Derek flinched. That hadn’t even occurred to him. The old version had been “safe” in that respect as it had only been active for a matter of miliseconds at a time, and been narrow enough that the only way an opponent would be able to take advantage of it to fire back at point-blank range was if they actually had a weapon on the other end of the spatial compression, already in position to fire down it, and actually aiming at where they were. Not where they would be in the second it would take for the beam to normally cross the intervening distance, but actually at their present location, an orientation that would only ever do anything if the Moebius Array was active.

Precognition would let the enemy pull it off, but very little else would.

If the new effect was a broad cylinder, though … the likelihood the enemy would be able to exploit that through pure chance was uncomfortably high.

“It’ll be a narrow box, the width of the original effect, stretched down to the electron beam’s emitter,” Karl explained.

“I mean … if we were still running the original reactors, losing the Moebius Array for another minute after firing would be a big problem,” Atticus shrugged. “But with how quickly we’ll be able to fire the main beam now, it should be fine.
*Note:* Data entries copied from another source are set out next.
-- pv_equiv track=rewrite | github.com/vaveave/advent-of-code | 2015/11/__main__.py | validation_rule_3
-- ===== SOURCE A (Python) =====
-- def validation_rule_3(psw):
--     cnt = 0
--     for i in range(len(psw)-1):
--         if psw[i] == psw[i+1]:
--             cnt += 1
--         if cnt == 2:
--             return True
--     return False
-- ===== SOURCE B (Python) =====
-- def validation_rule_3(psw):
--     # Staged searches instead of a counting scan: locate the first adjacent-equal
--     # pair, then search again strictly after it for a second (possibly overlapping) pair.
--     def first_pair_at(s, start):
--         for i in range(start, len(s) - 1):
--             if s[i] == s[i + 1]:
--                 return i
--         return -1
--
--     first = first_pair_at(psw, 0)
--     return first != -1 and first_pair_at(psw, first + 1) != -1
-- ===== Notes on version B (the rewrite author's own statement) =====
-- stated objective: alternative
-- what changed: B replaces A's counting scan (increment to 2) by two staged searches: a helper finds the index of the first adjacent-equal pair, then is called again starting just past that index to look for a second pair.
import Mathlib
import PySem

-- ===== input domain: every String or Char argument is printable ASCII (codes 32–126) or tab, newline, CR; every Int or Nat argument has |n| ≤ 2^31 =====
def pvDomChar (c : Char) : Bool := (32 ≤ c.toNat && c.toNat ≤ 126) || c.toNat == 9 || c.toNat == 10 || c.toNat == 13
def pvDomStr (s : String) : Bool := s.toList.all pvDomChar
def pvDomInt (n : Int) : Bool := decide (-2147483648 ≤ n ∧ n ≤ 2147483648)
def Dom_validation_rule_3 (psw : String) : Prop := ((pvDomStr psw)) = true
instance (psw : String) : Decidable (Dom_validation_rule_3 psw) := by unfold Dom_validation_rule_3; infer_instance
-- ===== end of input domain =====

-- B finds the first adjacent-equal pair and then searches again past it for a second one,
-- instead of A's counting scan; same value everywhere (alternative decomposition).

-- ===== PORT A =====
-- for i in range(len(psw)-1): compare psw[i], psw[i+1]; cnt += 1 on equality; return True when cnt == 2.
-- psw[i] is ported as Str.pyGet?; both indices are always in range here, so Option equality agrees with Python's char equality.
def loopA (psw : String) : List Int → Int → Bool
  | [], _ => false
  | i :: rest, cnt =>
    let cnt := if PySem.Str.pyGet? psw i = PySem.Str.pyGet? psw (i + 1) then cnt + 1 else cnt
    if cnt = 2 then true else loopA psw rest cnt

def validation_rule_3 (psw : String) : Bool :=
  loopA psw (PySem.List.pyRange 0 (PySem.Str.len psw - 1) 1) 0

-- ===== PORT B =====
-- first_pair_at: scan range(start, len(s)-1) and return the first i with s[i] == s[i+1], else -1
def firstPairAt (psw : String) : List Int → Int
  | [] => -1
  | i :: rest =>
    if PySem.Str.pyGet? psw i = PySem.Str.pyGet? psw (i + 1) then i else firstPairAt psw rest

def validation_rule_3_alt (psw : String) : Bool :=
  let first := firstPairAt psw (PySem.List.pyRange 0 (PySem.Str.len psw - 1) 1)
  (first != -1) && (firstPairAt psw (PySem.List.pyRange (first + 1) (PySem.Str.len psw - 1) 1) != -1)

-- ===== PRECONDITION & SPEC =====
def Spec_validation_rule_3 (psw : String) (out : Bool) : Prop := out = validation_rule_3_alt psw
instance (psw : String) (out : Bool) : Decidable (Spec_validation_rule_3 psw out) := by unfold Spec_validation_rule_3; infer_instance

-- ===== CLAIM (what is proved, stated in full; the proofs are below) =====
def Claim_equal_validation_rule_3 : Prop := ∀ (psw : String), Dom_validation_rule_3 psw → Spec_validation_rule_3 psw (validation_rule_3 psw)

-- ===== LEMMAS AND PROOFS =====

-- number of equal adjacent pairs
def countAdjI : List Char → Int
  | a :: b :: t => (if a = b then 1 else 0) + countAdjI (b :: t)
  | _ => 0

lemma countAdjI_nonneg (cs : List Char) : 0 ≤ countAdjI cs := by
  induction cs with
  | nil => simp [countAdjI]
  | cons a t ih =>
    cases t with
    | nil => simp [countAdjI]
    | cons b u =>
      rw [countAdjI]
      split_ifs <;> omega

lemma countAdjI_drop (cs : List Char) (i : Nat) (h : i + 1 < cs.length) :
    countAdjI (cs.drop i) = (if cs[i] = cs[i+1] then 1 else 0) + countAdjI (cs.drop (i+1)) := by
  have h1 : i < cs.length := by omega
  rw [List.drop_eq_getElem_cons h1, List.drop_eq_getElem_cons h]
  rfl

lemma countAdjI_short (cs : List Char) (i : Nat) (h : (cs.length : Int) - 1 ≤ (i : Int)) :
    countAdjI (cs.drop i) = 0 := by
  have : (cs.drop i).length ≤ 1 := by
    simp only [List.length_drop]; omega
  cases e : cs.drop i with
  | nil => simp [countAdjI]
  | cons a t =>
    cases t with
    | nil => simp [countAdjI]
    | cons b u => rw [e] at this; simp at this

-- A's loop computes 'are there at least 2 - cnt more adjacent pairs from index i on'
lemma loopA_eq (psw : String) : ∀ (j : Nat) (i : Nat) (cnt : Int),
    psw.toList.length - i ≤ j → (cnt = 0 ∨ cnt = 1) →
    loopA psw (PySem.List.pyRange (i : Int) ((psw.toList.length : Int) - 1) 1) cnt
      = decide (2 ≤ cnt + countAdjI (psw.toList.drop i)) := by
  intro j
  induction j with
  | zero =>
    intro i cnt hj hc
    have hle : ((psw.toList.length : Int) - 1) ≤ (i : Int) := by omega
    rw [PySem.List.pyRange_one_eq_nil hle, countAdjI_short psw.toList i hle]
    simp only [loopA]
    symm
    rw [decide_eq_false_iff_not]
    omega
  | succ j ih =>
    intro i cnt hj hc
    by_cases hlt : (i : Int) < (psw.toList.length : Int) - 1
    · have hi1 : i + 1 < psw.toList.length := by omega
      rw [PySem.List.pyRange_one_cons hlt]
      have g1 : PySem.Str.pyGet? psw (i : Int) = some psw.toList[i] := by
        rw [PySem.Str.pyGet?_natCast]; exact List.getElem?_eq_getElem (by omega)
      have g2 : PySem.Str.pyGet? psw ((i : Int) + 1) = some psw.toList[i+1] := by
        have : ((i : Int) + 1) = ((i + 1 : Nat) : Int) := by push_cast; ring
        rw [this, PySem.Str.pyGet?_natCast]; exact List.getElem?_eq_getElem hi1
      have hcast : (i : Int) + 1 = ((i + 1 : Nat) : Int) := by push_cast; ring
      have hrec : PySem.List.pyRange ((i : Int) + 1) ((psw.toList.length : Int) - 1) 1
          = PySem.List.pyRange ((i + 1 : Nat) : Int) ((psw.toList.length : Int) - 1) 1 := by
        rw [hcast]
      rw [countAdjI_drop psw.toList i hi1]
      simp only [loopA, g1, g2, Option.some.injEq]
      by_cases he : psw.toList[i] = psw.toList[i+1]
      · simp only [if_pos he]
        by_cases h2 : cnt + 1 = 2
        · simp only [if_pos h2]
          have := countAdjI_nonneg (psw.toList.drop (i+1))
          symm; simp; omega
        · simp only [if_neg h2]
          rw [hrec, ih (i+1) (cnt+1) (by omega) (by omega)]
          have harr : cnt + (1 + countAdjI (psw.toList.drop (i+1)))
              = cnt + 1 + countAdjI (psw.toList.drop (i+1)) := by ring
          rw [harr]
      · simp only [if_neg he]
        have h2 : ¬ cnt = 2 := by omega
        simp only [if_neg h2]
        rw [hrec, ih (i+1) cnt (by omega) hc]
        rw [zero_add]
    · have hle : ((psw.toList.length : Int) - 1) ≤ (i : Int) := by omega
      rw [PySem.List.pyRange_one_eq_nil hle, countAdjI_short psw.toList i hle]
      simp only [loopA]
      symm
      rw [decide_eq_false_iff_not]
      omega

-- B's search: either no pair from i on (result -1, zero pairs remain), or it returns the
-- first pair index j ≥ i, and the pairs from i on are exactly 1 + pairs from j+1 on.
lemma firstPairAt_spec (psw : String) : ∀ (f i : Nat),
    psw.toList.length - i ≤ f →
    (firstPairAt psw (PySem.List.pyRange (i : Int) ((psw.toList.length : Int) - 1) 1) = -1
       ∧ countAdjI (psw.toList.drop i) = 0)
    ∨ (∃ j : Nat, i ≤ j ∧
        firstPairAt psw (PySem.List.pyRange (i : Int) ((psw.toList.length : Int) - 1) 1) = (j : Int)
        ∧ countAdjI (psw.toList.drop i) = 1 + countAdjI (psw.toList.drop (j + 1))) := by
  intro f
  induction f with
  | zero =>
    intro i hf
    have hle : ((psw.toList.length : Int) - 1) ≤ (i : Int) := by omega
    rw [PySem.List.pyRange_one_eq_nil hle, countAdjI_short psw.toList i hle]
    exact Or.inl ⟨rfl, rfl⟩
  | succ f ih =>
    intro i hf
    by_cases hlt : (i : Int) < (psw.toList.length : Int) - 1
    · have hi1 : i + 1 < psw.toList.length := by omega
      rw [PySem.List.pyRange_one_cons hlt]
      have g1 : PySem.Str.pyGet? psw (i : Int) = some psw.toList[i] := by
        rw [PySem.Str.pyGet?_natCast]; exact List.getElem?_eq_getElem (by omega)
      have g2 : PySem.Str.pyGet? psw ((i : Int) + 1) = some psw.toList[i+1] := by
        have : ((i : Int) + 1) = ((i + 1 : Nat) : Int) := by push_cast; ring
        rw [this, PySem.Str.pyGet?_natCast]; exact List.getElem?_eq_getElem hi1
      have hrec : PySem.List.pyRange ((i : Int) + 1) ((psw.toList.length : Int) - 1) 1
          = PySem.List.pyRange ((i + 1 : Nat) : Int) ((psw.toList.length : Int) - 1) 1 := by
        have : ((i : Int) + 1) = ((i + 1 : Nat) : Int) := by push_cast; ring
        rw [this]
      simp only [firstPairAt, g1, g2, Option.some.injEq]
      by_cases he : psw.toList[i] = psw.toList[i+1]
      · rw [if_pos he]
        refine Or.inr ⟨i, le_rfl, rfl, ?_⟩
        rw [countAdjI_drop psw.toList i hi1, if_pos he]
      · rw [if_neg he, hrec]
        have hdrop : countAdjI (psw.toList.drop i) = countAdjI (psw.toList.drop (i + 1)) := by
          rw [countAdjI_drop psw.toList i hi1, if_neg he]; ring
        rcases ih (i + 1) (by omega) with ⟨h1, h2⟩ | ⟨j, hij, hj, hcnt⟩
        · exact Or.inl ⟨h1, by rw [hdrop]; exact h2⟩
        · exact Or.inr ⟨j, by omega, hj, by rw [hdrop]; exact hcnt⟩
    · have hle : ((psw.toList.length : Int) - 1) ≤ (i : Int) := by omega
      rw [PySem.List.pyRange_one_eq_nil hle, countAdjI_short psw.toList i hle]
      exact Or.inl ⟨rfl, rfl⟩

-- ===== VERDICT (by name: the statement is the Claim_ definition above) =====
theorem validation_rule_3_spec : Claim_equal_validation_rule_3 := by
  intro psw _
  unfold Spec_validation_rule_3 validation_rule_3 validation_rule_3_alt
  have hlen : PySem.Str.len psw = (psw.toList.length : Int) := by simp
  have hA := loopA_eq psw psw.toList.length 0 0 (by omega) (Or.inl rfl)
  simp only [Nat.cast_zero, List.drop_zero, zero_add] at hA
  rw [hlen, hA]
  rcases firstPairAt_spec psw psw.toList.length 0 (by omega) with ⟨h1, h2⟩ | ⟨j, _, hj, hcnt⟩
  · simp only [Nat.cast_zero, List.drop_zero] at h1 h2
    rw [h1, h2]
    simp
  · simp only [Nat.cast_zero, List.drop_zero] at hj hcnt
    rw [hj, hcnt]
    show decide (2 ≤ 1 + countAdjI (psw.toList.drop (j + 1)))
        = ((((j : Int)) != -1) && (firstPairAt psw (PySem.List.pyRange ((j : Int) + 1) ((psw.toList.length : Int) - 1) 1) != -1))
    have hj1 : (j : Int) + 1 = ((j + 1 : Nat) : Int) := by push_cast; ring
    rw [hj1]
    rcases firstPairAt_spec psw psw.toList.length (j + 1) (by omega) with ⟨h1, h2⟩ | ⟨j2, _, hj2, hcnt2⟩
    · rw [h1, h2]
      simp
    · rw [hj2]
      have hpos := countAdjI_nonneg (psw.toList.drop (j2 + 1))
      have hne1 : ((j : Int) != -1) = true := by simp
      have hne2 : ((j2 : Int) != -1) = true := by simp
      rw [hne1, hne2]
      simp only [Bool.and_self, decide_eq_true_eq]
      omega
I say ‘go for it’.”

“Ye-in?” Derek asked. Atticus had just helped him make up his own mind, but this question was sufficiently complex that he wanted more input.

“Works for me,” she said.

“Me too,” Mimi added.

“Alright, in that case, please do the upgrade,” Derek said.

“Should be a fun couple of days,” Karl said with a grin.

“Perfect,” Derek replied. That also gave him enough time to finally reach the second Evolution.